The right collaboration tools can help a retailer grow from standalone manual activities to connected processes in which information flows seamlessly. From here, retailers develop automated (or smart) processes in which workflow and triggers are set up to engage the next step automatically while routing and tracking the overall process through to completion.

One manual process that can benefit from this kind of automation is product recall. Recalls put retailers in a reactive mode that creates a chain of manual commands, ultimately resulting in removing the product and disposing of it or returning it to the supplier. Throughout this process, the retailer must act in accordance with industry expectations, compliance standards, or both. Lack of insight from the corporate level as to how well the stores have complied creates a series of redundant communications among stores and headquarters.

Clearly, an automated system for managing the recall process—including tracking compliance and information filtering to prevent notification to stores not affected by the recall—can result in huge efficiencies. And product recalls are not the only way retailers can benefit from the efficiencies of smart processes. Imagine the business impact of automating processes such as seasonal merchandise ordering, employee performance reviews, store walk checklists or preparation processes, and merchandise transfers.

The Microsoft Office System, made up of servers, services, and applications, offers a way for retailers to build on their existing investments to improve and solve business inefficiencies.

Simplifying product recalls by creating a collaborative workspace

A product recall is a manually intensive process that provides an excellent case for business process automation. Typically, a retail corporate office (or home office) is notified about a recall by the manufacturer of the recalled product and is required to pull all affected items from the stores and distribution centers.

The home office usually sends e-mail notifications to store managers and distribution managers, and it is the managers' responsibility to comply. The store manager must use the inventory system to determine how many SKUs are in stock, and then appoint a store associate to locate and pull the product. Sometimes the products must be returned to the manufacturer; other times they are destroyed. The same process must happen at the distribution centers.

Next, the store manager or distribution center must process the paperwork to show the loss of inventory. Sometimes this occurs by opening a spreadsheet and charging the goods to a specific code or by faxing a completed paper form to headquarters or to the regional office. Occasionally, for customer satisfaction and safety reasons, the retailer must also contact customers who purchased the product.

Few retailers are satisfied with their current systems for product recalls. Above all, the lack of tracking and reporting on this process means the retailer does not know when or what stores have complied and what percentage of the total recall has been completed system-wide.

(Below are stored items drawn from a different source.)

-- ===== VERDICT (by name: the statement is the Claim_ definition above) =====
theorem iterative_dp_spec : Claim_unchanged_iterative_dp := by
  unfold Claim_unchanged_iterative_dp
  intro src target k _hdom hpre
  unfold Spec_iterative_dp
  intro hnd
  by_cases hlen : target.toList.length ≠ src.toList.length
  · simp only [iterative_dp, iterative_dp_alt, if_pos hlen]
  · have hlen2 : target.toList.length = src.toList.length := by omega
    clear hlen
    have hk : 0 ≤ k := by
      rcases hpre with h | h
      · omega
      · exact h
    obtain ⟨kn, rfl⟩ : ∃ kn : Nat, k = (kn : Int) := ⟨k.toNat, (Int.toNat_of_nonneg hk).symm⟩
    simp only [iterative_dp, iterative_dp_alt, if_neg (by omega : ¬ target.toList.length ≠ src.toList.length),
      if_neg (by omega : ¬ ((kn : Int) < 0))]
    rcases Nat.eq_zero_or_pos src.toList.length with hn0 | hn1
    · -- n = 0 : src = "" and target = ""
      have hsrc : src = "" := by
        rw [← String.ofList_toList (s := src), List.length_eq_zero_iff.mp hn0]
      have htgt : target = "" := by
        rw [← String.ofList_toList (s := target),
          List.length_eq_zero_iff.mp (show target.toList.length = 0 by omega)]
      rcases Nat.eq_zero_or_pos kn with hkn0 | hkn1
      · exact absurd ⟨hsrc, htgt, by omega⟩ hnd
      · -- A side: the dict is empty, target_idx = -1
        rw [hn0]
        rw [show pvBuildS 0 src.toList PySem.Dict.empty = PySem.Dict.empty from rfl]
        rw [show (PySem.List.enumerate (PySem.Dict.empty (κ := String) (ν := Int)).keys 0).foldl
            (fun d p => d.insert p.2 p.1) PySem.Dict.empty = PySem.Dict.empty from rfl]
        rw [show (PySem.Dict.empty (κ := String) (ν := Int)).getD target (-1) = -1 from rfl]
        rw [if_pos rfl, if_neg (by omega : ¬ ((kn : Int) = 0))]
        rw [PySem.List.pyRange_one_eq_nil (a := 0) (b := ((0 : Nat) : Int)) (by simp),
          List.foldl_nil]
        rw [pv_mod_eq, pv_mod_eq]
        norm_num
    · -- n ≥ 1
      rw [pvBuildS_counter src.toList.length src.toList]
      set R := pvRots src.toList.length src.toList with hRdef
      have hRlen : R.length = src.toList.length := by rw [hRdef, pvRots_eq]; simp
      have hsrcmem : String.ofList src.toList ∈ pvKeys R := by
        rw [pvKeys, PySem.Set.mem_ofList, hRdef]
        obtain ⟨nn, hnn⟩ : ∃ nn, src.toList.length = nn + 1 := ⟨src.toList.length - 1, by omega⟩
        rw [hnn, pvRots]
        exact List.mem_cons_self
      rw [String.ofList_toList] at hsrcmem
      have hm : 1 ≤ pvM R := List.length_pos_of_mem hsrcmem
      rw [show (PySem.List.enumerate (PySem.Dict.counter R).keys 0).foldl
          (fun d p => d.insert p.2 p.1) PySem.Dict.empty = pvSTI R from rfl]
      rw [pv_s_items R, pv_s_size R,
        show ((kn : Int) + 1).toNat = kn + 1 from by omega,
        pv_dp1_eq_mat0 R kn, pv_dp_fold R hm kn kn (le_refl kn)]
      by_cases htgtk : target ∈ pvKeys R
      · -- target is a rotation of src
        set j := (pvKeys R).idxOf target with hjdef
        have hj : j < pvM R := List.idxOf_lt_length_of_mem htgtk
        have hkeyj : (pvKeys R).getD j "" = target := by
          rw [List.getD_eq_getElem?_getD, List.getElem?_eq_getElem hj]
          exact List.getElem_idxOf hj
        have htIdx : (pvSTI R).getD target (-1) = (j : Int) := by
          rw [← hkeyj]; exact pvSTI_getD_pos R j hj
        rw [htIdx, if_neg (by omega : ¬ ((j : Int) = -1))]
        have hksrc : (pvKeys R).getD 0 "" = src := by
          rw [hRdef, pv_keys_head src.toList src.toList.length hn1, String.ofList_toList]
        have hj0 : j = 0 ↔ target = src := by
          constructor
          · intro h0; rw [← hkeyj, h0, hksrc]
          · intro hts
            obtain ⟨k0, rest, hkeq⟩ : ∃ k0 rest, pvKeys R = k0 :: rest := by
              rcases h : pvKeys R with _ | ⟨k0, rest⟩
              · exfalso; rw [show pvM R = (pvKeys R).length from rfl, h] at hm; simp at hm
              · exact ⟨k0, rest, rfl⟩
            have hk0 : k0 = src := by
              rw [hkeq] at hksrc; simpa using hksrc
            rw [hjdef, hkeq, hts, hk0, List.idxOf_cons_self]
        have hcnt : pvC R j = (R.count target : Int) := by
          rw [pv_items_snd R j hj, hkeyj]
        rcases Nat.eq_zero_or_pos kn with hkn0 | hkn1
        · -- k = 0 : row 0 of the dp table
          subst hkn0
          rw [if_pos (show ((0 : Nat) : Int) = 0 by simp)]
          have hmat := pv_mat_getD R 0 0 0 (by omega)
          rw [if_pos rfl] at hmat
          rw [hmat]
          simp only [PySem.List.pyGetD_natCast]
          rw [pvRow0, pv_getD_set _ _ _ _ (by simp)]
          by_cases hts : target = src
          · rw [if_pos hts, if_pos (hj0.mpr hts)]
          · rw [if_neg hts, if_neg (fun h => hts (hj0.mp h)),
              List.getD_replicate 0 (by omega : j < pvM R + 1)]
        · -- k ≥ 1 : closed form row
          rw [if_neg (by omega : ¬ ((kn : Int) = 0))]
          rw [pv_mat_getD R kn kn kn (by omega), if_neg (by omega), if_pos (le_refl kn)]
          simp only [PySem.List.pyGetD_natCast]
          rw [pvRowOf, pv_getD_map_range, if_pos (by omega : j < pvM R + 1), if_pos hj, hcnt]
          rw [pv_cnt_eq src target, ← hRdef, show ((kn : Int) - 1).toNat = kn - 1 from by omega]
          rw [pv_mod_eq, pv_mod_eq, pv_mod_eq]
          rw [Int.mul_emod, pv_T_modeq R hm (kn - 1), hRlen, ← Int.mul_emod]
          conv_rhs => rw [Int.mul_emod, Int.emod_emod_of_dvd _ dvd_rfl, ← Int.mul_emod]
          rw [Int.mul_comm]
      · -- target is not a rotation of src
        rw [pvSTI_getD_absent R target htgtk, if_pos rfl]
        have hcnt0 : R.count target = 0 := by
          rw [List.count_eq_zero]
          intro hmem
          exact htgtk (by rw [pvKeys, PySem.Set.mem_ofList]; exact hmem)
        rcases Nat.eq_zero_or_pos kn with hkn0 | hkn1
        · subst hkn0
          rw [if_pos (show ((0 : Nat) : Int) = 0 by simp)]
          have hts : ¬ target = src := fun h => htgtk (h ▸ hsrcmem)
          rw [if_neg hts]
        · rw [if_neg (by omega : ¬ ((kn : Int) = 0)), pv_cnt_eq src target, ← hRdef, hcnt0]
          rw [pv_mod_eq]
          norm_num
theorem iterative_dp_changed : Claim_changed_iterative_dp := by unfold Claim_changed_iterative_dp; decide
theorem iterative_dp_tight : Claim_exact_iterative_dp := by
  unfold Claim_exact_iterative_dp
  intro src target k _ _ hD
  obtain ⟨h1, h2, h3⟩ := hD
  subst h1; subst h2; subst h3; decide
-- pv_equiv track=rewrite | github.com/noahdimonti/EV_charging_model | src/visualisation/preliminary_analysis.py | calculate_durations
-- ===== SOURCE A (Python) =====
-- def calculate_durations(series, resolution_minutes=15):
--     durations = []
--     current_duration = 0
--     for value in series:
--         if value == 1:
--             current_duration += resolution_minutes
--         elif current_duration > 0:
--             durations.append(current_duration)
--             current_duration = 0
--     if current_duration > 0:  # Capture any remaining duration
--         durations.append(current_duration)
--     return durations
-- ===== SOURCE B (Python) =====
-- from itertools import groupby
--
--
-- def calculate_durations(series, resolution_minutes=15):
--     durations = [sum(1 for _ in group) * resolution_minutes
--                  for value, group in groupby(series) if value == 1]
--     return [d for d in durations if d > 0]
-- ===== Notes on version B (the rewrite author's own statement) =====
-- stated objective: idiomatic
-- what changed: Replaces the streaming accumulate/flush state machine with itertools.groupby: materialize maximal runs, keep groups keyed by 1, map run length * resolution_minutes, and keep the positive durations (A only ever emits positive values).
import Mathlib
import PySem

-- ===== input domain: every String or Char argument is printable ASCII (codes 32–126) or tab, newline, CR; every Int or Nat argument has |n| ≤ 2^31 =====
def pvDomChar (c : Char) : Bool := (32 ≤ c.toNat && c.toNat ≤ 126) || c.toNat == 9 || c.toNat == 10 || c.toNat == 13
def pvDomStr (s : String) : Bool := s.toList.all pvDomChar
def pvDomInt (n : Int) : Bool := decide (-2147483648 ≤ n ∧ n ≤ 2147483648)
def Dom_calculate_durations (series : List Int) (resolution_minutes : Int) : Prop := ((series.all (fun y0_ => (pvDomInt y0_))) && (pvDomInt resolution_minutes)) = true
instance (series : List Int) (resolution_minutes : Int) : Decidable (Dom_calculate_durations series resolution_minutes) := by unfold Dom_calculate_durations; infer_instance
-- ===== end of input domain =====

-- B replaces A's streaming accumulate/flush state machine by a groupby pass over
-- maximal runs (idiomatic decomposition; same O(n) cost).

-- ===== PORT A =====
-- literal port: the loop is a foldl over the state (durations, current_duration),
-- followed by the trailing flush.
def calculate_durations (series : List Int) (resolution_minutes : Int) : List Int :=
  let st := series.foldl
    (fun (st : List Int × Int) value =>
      if value == 1 then (st.1, st.2 + resolution_minutes)
      else if st.2 > 0 then (st.1 ++ [st.2], (0 : Int))
      else st) ([], 0)
  if st.2 > 0 then st.1 ++ [st.2] else st.1

-- ===== PORT B =====
-- hand-written port of itertools.groupby on a list: the list of (key, run) pairs
-- for maximal runs of equal values; exact for lists of ints.
def pyGroupby : List Int → List (Int × List Int)
  | [] => []
  | v :: rest =>
      (v, v :: rest.takeWhile (· == v)) :: pyGroupby (rest.dropWhile (· == v))
termination_by l => l.length
decreasing_by
  simp only [List.length_cons]
  exact Nat.lt_succ_of_le (List.length_dropWhile_le _ _)

def calculate_durations_alt (series : List Int) (resolution_minutes : Int) : List Int :=
  let durations := ((pyGroupby series).filter (fun p => p.1 == 1)).map
    (fun p => (p.2.length : Int) * resolution_minutes)
  durations.filter (fun d => d > 0)

-- ===== PRECONDITION & SPEC =====
def Spec_calculate_durations (series : List Int) (resolution_minutes : Int) (out : List Int) : Prop := out = calculate_durations_alt series resolution_minutes
instance (series : List Int) (resolution_minutes : Int) (out : List Int) : Decidable (Spec_calculate_durations series resolution_minutes out) := by unfold Spec_calculate_durations; infer_instance

-- ===== CLAIM (what is proved, stated in full; the proofs are below) =====
def Claim_equal_calculate_durations : Prop := ∀ (series : List Int) (resolution_minutes : Int), Dom_calculate_durations series resolution_minutes → Spec_calculate_durations series resolution_minutes (calculate_durations series resolution_minutes)

-- ===== LEMMAS AND PROOFS =====

-- canonical recursive characterisation of A's loop (proof-side only)
def specRec (res : Int) : List Int → Int → List Int
  | [], cur => if cur > 0 then [cur] else []
  | v :: rest, cur =>
      if v = 1 then specRec res rest (cur + res)
      else if cur > 0 then cur :: specRec res rest 0
      else specRec res rest cur

-- A's foldl + trailing flush equals acc ++ specRec
theorem foldA_eq_specRec (res : Int) (series : List Int) :
    ∀ (acc : List Int) (cur : Int),
    (let st := series.foldl
        (fun (st : List Int × Int) value =>
          if value == 1 then (st.1, st.2 + res)
          else if st.2 > 0 then (st.1 ++ [st.2], (0 : Int))
          else st) (acc, cur);
      if st.2 > 0 then st.1 ++ [st.2] else st.1) = acc ++ specRec res series cur := by
  induction series with
  | nil =>
      intro acc cur
      simp only [List.foldl_nil, specRec]
      split <;> simp
  | cons v rest ih =>
      intro acc cur
      simp only [List.foldl_cons, specRec]
      by_cases hv : v = 1
      · have h := ih acc (cur + res)
        simp only [hv] at *
        simpa using h
      · by_cases hc : cur > 0
        · have h := ih (acc ++ [cur]) 0
          simp [hv, hc]
          simpa [List.append_assoc] using h
        · have h := ih acc cur
          simp [hv, hc]
          simpa using h

theorem A_eq_specRec (series : List Int) (res : Int) :
    calculate_durations series res = specRec res series 0 := by
  have h := foldA_eq_specRec res series [] 0
  simpa [calculate_durations] using h

-- if res ≤ 0 the accumulator never becomes positive and A emits nothing
theorem specRec_nonpos (res : Int) (hres : ¬ 0 < res) :
    ∀ (l : List Int) (cur : Int), cur ≤ 0 → specRec res l cur = [] := by
  intro l
  induction l with
  | nil => intro cur hc; simp [specRec]; omega
  | cons v t ih =>
      intro cur hc
      rw [specRec]
      by_cases hv : v = 1
      · rw [if_pos hv]; exact ih _ (by omega)
      · rw [if_neg hv, if_neg (by omega)]; exact ih _ hc

-- skipping a run of non-1 values with cur = 0
theorem specRec_skip (res v : Int) (hv : v ≠ 1) (rest : List Int) :
    specRec res rest 0 = specRec res (rest.dropWhile (· == v)) 0 := by
  induction rest with
  | nil => simp
  | cons w t ih =>
      by_cases hw : w = v
      · subst hw
        simp only [List.dropWhile_cons, beq_self_eq_true, if_pos]
        rw [specRec, if_neg hv, if_neg (by omega)]
        exact ih
      · simp [hw]

-- consuming a run of 1s accumulates (length of run) * res
theorem specRec_ones (res : Int) (rest : List Int) :
    ∀ cur, specRec res rest cur =
      specRec res (rest.dropWhile (· == (1 : Int)))
        (cur + ((rest.takeWhile (· == (1 : Int))).length : Int) * res) := by
  induction rest with
  | nil => intro cur; simp
  | cons w t ih =>
      intro cur
      by_cases hw : w = (1 : Int)
      · rw [specRec, if_pos hw]
        simp only [List.takeWhile_cons, List.dropWhile_cons, hw, beq_self_eq_true, if_pos]
        rw [ih]
        congr 1
        push_cast [List.length_cons]
        ring
      · simp [hw]

-- flushing: if the list does not start with 1 and cur ≥ 0, cur can be emitted up front
theorem specRec_flush (res : Int) (l : List Int)
    (h : ∀ w t, l = w :: t → w ≠ 1) (cur : Int) (hc : 0 ≤ cur) :
    specRec res l cur = (if cur > 0 then [cur] else []) ++ specRec res l 0 := by
  cases l with
  | nil => rw [specRec, specRec]; split <;> simp
  | cons w t =>
      have hw : w ≠ 1 := h w t rfl
      rw [specRec, specRec]
      simp only [if_neg hw]
      by_cases hpos : cur > 0
      · simp [hpos]
      · have : cur = 0 := by omega
        subst this
        simp

theorem head_dropWhile_ne (v : Int) (l : List Int) :
    ∀ w t, l.dropWhile (· == v) = w :: t → w ≠ v := by
  intro w t h
  have h2 := List.head?_dropWhile_not (p := (· == v)) (l := l)
  rw [h] at h2
  simp at h2
  intro hv
  exact absurd hv (by simpa using h2)

-- groups produced by pyGroupby are nonempty, so with res ≤ 0 every duration is ≤ 0
theorem alt_nonpos (res : Int) (hres : ¬ 0 < res) (series : List Int) :
    calculate_durations_alt series res = [] := by
  unfold calculate_durations_alt
  rw [List.filter_eq_nil_iff]
  intro d hd
  simp only [List.mem_map, List.mem_filter] at hd
  obtain ⟨p, _, hp⟩ := hd
  have : ((p.2.length : Int)) * res ≤ 0 :=
    mul_nonpos_of_nonneg_of_nonpos (by positivity) (by omega)
  simp only [decide_eq_true_eq]
  omega

-- main lemma for res > 0: specRec = B's groupby formulation
theorem specRec_eq_alt_pos (res : Int) (hres : 0 < res) : ∀ (series : List Int),
    specRec res series 0 = calculate_durations_alt series res := by
  intro series
  induction hn : series.length using Nat.strong_induction_on generalizing series with
  | _ n ih =>
    subst hn
    cases series with
    | nil => simp [specRec, calculate_durations_alt, pyGroupby]
    | cons v rest =>
      have hdrop : (rest.dropWhile (· == v)).length < (v :: rest).length :=
        Nat.lt_succ_of_le (List.length_dropWhile_le _ _)
      by_cases hv : v = 1
      · subst hv
        rw [specRec, if_pos rfl, zero_add, specRec_ones res rest res]
        have hcur : res + ((rest.takeWhile (· == (1:Int))).length : Int) * res
            = (((1:Int) :: rest.takeWhile (· == (1:Int))).length : Int) * res := by
          push_cast [List.length_cons]
          ring
        rw [specRec_flush res _ (fun w t h => head_dropWhile_ne 1 rest w t h) _
              (by positivity)]
        rw [ih _ hdrop _ rfl, hcur]
        simp only [calculate_durations_alt, pyGroupby]
        have hpos2 : (0:Int) < (((1:Int) :: rest.takeWhile (· == (1:Int))).length : Int) * res :=
          mul_pos (by exact_mod_cast Nat.succ_pos _) hres
        simp only [List.filter_cons, List.length_cons] at *
        push_cast at *
        simp [hpos2]
      · rw [specRec, if_neg hv, if_neg (by omega), specRec_skip res v hv rest]
        rw [ih _ hdrop _ rfl]
        simp only [calculate_durations_alt, pyGroupby]
        rw [List.filter_cons]
        simp [hv]

-- ===== VERDICT (by name: the statement is the Claim_ definition above) =====
theorem calculate_durations_spec : Claim_equal_calculate_durations := by
  intro series res _
  unfold Spec_calculate_durations
  rw [A_eq_specRec]
  by_cases hres : 0 < res
  · exact specRec_eq_alt_pos res hres series
  · rw [specRec_nonpos res hres series 0 le_rfl, alt_nonpos res hres series]
-- pv_equiv track=rewrite | github.com/simonrozsival/mff-transmembrane-hmm | src/translations.py | labels_to_states_simple_v2
-- ===== SOURCE A (Python) =====
-- def labels_to_states_simple_v2(labels):
--     converted_labels = []
--     last_i_or_o = 'i'
--     for l in labels:
--         if l == 'i':
--             last_i_or_o = 'i'
--             converted_labels.append('i')
--         elif l == 'o':
--             last_i_or_o = 'o'
--             converted_labels.append('o')
--         elif last_i_or_o == 'i':
--             converted_labels.append('M_io')
--         elif last_i_or_o == 'o':
--             converted_labels.append('M_oi')
--         else:
--             raise EnvironmentError("Some weird state.")  # just some error :D
--
--     return converted_labels
-- ===== SOURCE B (Python) =====
-- def labels_to_states_simple_v2(labels):
--     labels = list(labels)
--     # forward-filled orientation BEFORE each element (length len(labels)+1, seeded with 'i')
--     orients = ['i']
--     for l in labels:
--         orients.append(l if l in ('i', 'o') else orients[-1])
--     return [l if l in ('i', 'o') else ('M_io' if o == 'i' else 'M_oi')
--             for l, o in zip(labels, orients)]
-- ===== Notes on version B (the rewrite author's own statement) =====
-- stated objective: alternative
-- what changed: Replaces the single stateful accumulator loop by two passes: a forward-filled orientation prefix stream (scan) followed by a stateless zip/map that emits each output from (label, preceding orientation).
import Mathlib
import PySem

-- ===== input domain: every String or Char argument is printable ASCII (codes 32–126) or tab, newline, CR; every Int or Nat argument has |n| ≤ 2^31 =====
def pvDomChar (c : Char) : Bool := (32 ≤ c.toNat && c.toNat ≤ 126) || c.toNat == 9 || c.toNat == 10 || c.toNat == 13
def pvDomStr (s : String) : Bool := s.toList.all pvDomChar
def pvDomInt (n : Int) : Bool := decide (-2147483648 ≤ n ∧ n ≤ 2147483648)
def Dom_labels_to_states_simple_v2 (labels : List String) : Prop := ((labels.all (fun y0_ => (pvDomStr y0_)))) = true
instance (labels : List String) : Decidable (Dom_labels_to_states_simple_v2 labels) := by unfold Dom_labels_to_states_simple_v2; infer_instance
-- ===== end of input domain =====

-- B replaces A's single stateful accumulator loop with two passes: a forward-filled
-- orientation prefix stream (scan) plus a stateless zip/map; alternative decomposition, same cost.


-- ===== PORT A =====
-- one fold over the labels carrying (converted_labels, last_i_or_o); the final
-- 'raise' branch is unreachable (last_i_or_o is always "i" or "o"), the port keeps
-- the state unchanged there.
def labels_to_states_simple_v2 (labels : List String) : List String :=
  (labels.foldl
    (fun (st : List String × String) l =>
      if l = "i" then (st.1 ++ ["i"], "i")
      else if l = "o" then (st.1 ++ ["o"], "o")
      else if st.2 = "i" then (st.1 ++ ["M_io"], st.2)
      else if st.2 = "o" then (st.1 ++ ["M_oi"], st.2)
      else st)
    ([], "i")).1

-- ===== PORT B =====
-- forward-filled orientation before each element (scanl seeded with "i")
def pvOrients (labels : List String) : List String :=
  labels.scanl (fun prev l => if l = "i" ∨ l = "o" then l else prev) "i"

def labels_to_states_simple_v2_alt (labels : List String) : List String :=
  (labels.zip (pvOrients labels)).map
    (fun lo => if lo.1 = "i" ∨ lo.1 = "o" then lo.1
               else if lo.2 = "i" then "M_io" else "M_oi")

-- ===== PRECONDITION & SPEC =====
def Spec_labels_to_states_simple_v2 (labels : List String) (out : List String) : Prop := out = labels_to_states_simple_v2_alt labels
instance (labels : List String) (out : List String) : Decidable (Spec_labels_to_states_simple_v2 labels out) := by unfold Spec_labels_to_states_simple_v2; infer_instance

-- ===== CLAIM (what is proved, stated in full; the proofs are below) =====
def Claim_equal_labels_to_states_simple_v2 : Prop := ∀ (labels : List String), Dom_labels_to_states_simple_v2 labels → Spec_labels_to_states_simple_v2 labels (labels_to_states_simple_v2 labels)

-- ===== LEMMAS AND PROOFS =====

-- A's fold from any reachable state (acc, o) with o ∈ {"i","o"} produces acc ++ B's
-- zip/map output computed with the scan seeded at o.
theorem pv_fold_eq (labels : List String) :
    ∀ (acc : List String) (o : String), (o = "i" ∨ o = "o") →
    (labels.foldl
      (fun (st : List String × String) l =>
        if l = "i" then (st.1 ++ ["i"], "i")
        else if l = "o" then (st.1 ++ ["o"], "o")
        else if st.2 = "i" then (st.1 ++ ["M_io"], st.2)
        else if st.2 = "o" then (st.1 ++ ["M_oi"], st.2)
        else st)
      (acc, o)).1
    = acc ++ (labels.zip
        (labels.scanl (fun prev l => if l = "i" ∨ l = "o" then l else prev) o)).map
        (fun lo => if lo.1 = "i" ∨ lo.1 = "o" then lo.1
                   else if lo.2 = "i" then "M_io" else "M_oi") := by
  induction labels with
  | nil => intro acc o _; simp
  | cons l ls ih =>
    intro acc o ho
    simp only [List.foldl_cons, List.scanl_cons, List.zip_cons_cons, List.map_cons]
    by_cases hi : l = "i"
    · subst hi
      rw [if_pos rfl, ih (acc ++ ["i"]) "i" (Or.inl rfl)]
      simp
    · by_cases hoo : l = "o"
      · subst hoo
        rw [if_neg hi, if_pos rfl, ih (acc ++ ["o"]) "o" (Or.inr rfl)]
        simp
      · have hno : ¬ (l = "i" ∨ l = "o") := by
          rintro (h | h) <;> [exact hi h; exact hoo h]
        rw [if_neg hi, if_neg hoo]
        rcases ho with ho | ho
        · subst ho
          rw [if_pos rfl, ih (acc ++ ["M_io"]) "i" (Or.inl rfl)]
          simp [hno]
        · subst ho
          rw [if_neg (by decide), if_pos rfl, ih (acc ++ ["M_oi"]) "o" (Or.inr rfl)]
          simp [hno]

-- ===== VERDICT (by name: the statement is the Claim_ definition above) =====
theorem labels_to_states_simple_v2_spec : Claim_equal_labels_to_states_simple_v2 := by
  intro labels _
  show labels_to_states_simple_v2 labels = labels_to_states_simple_v2_alt labels
  unfold labels_to_states_simple_v2 labels_to_states_simple_v2_alt pvOrients
  rw [pv_fold_eq labels [] "i" (Or.inl rfl)]
  simp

Automating the product recall process

Microsoft provides solutions that can help to enhance process control and efficiency, reducing overall costs by providing a unified platform for documenting, analyzing, modeling, and automating business proc¬esses. These streamlined processes enable better management of process risks by increasing the accuracy and predictability of information. And, through flexible and scalable Microsoft solutions that integrate into existing systems, they increase return on solution investments.

The Microsoft Team and Enterprise Collaboration Platform delivers streamlined business processes through XML-based Microsoft Office InfoPath information gathering program forms and workflow-enabled Microsoft Windows SharePoint Services team sites. Creating a centralized location for managing all pieces of a process improves efficiencies and the ability to track each stage of the process. It also provides a digital list of what stores have not complied. Most importantly, Microsoft solutions help to eliminate tedious paper-based processes, enabling managers to spend time on more valuable jobs, such as working with customers and ensuring that employees are on task.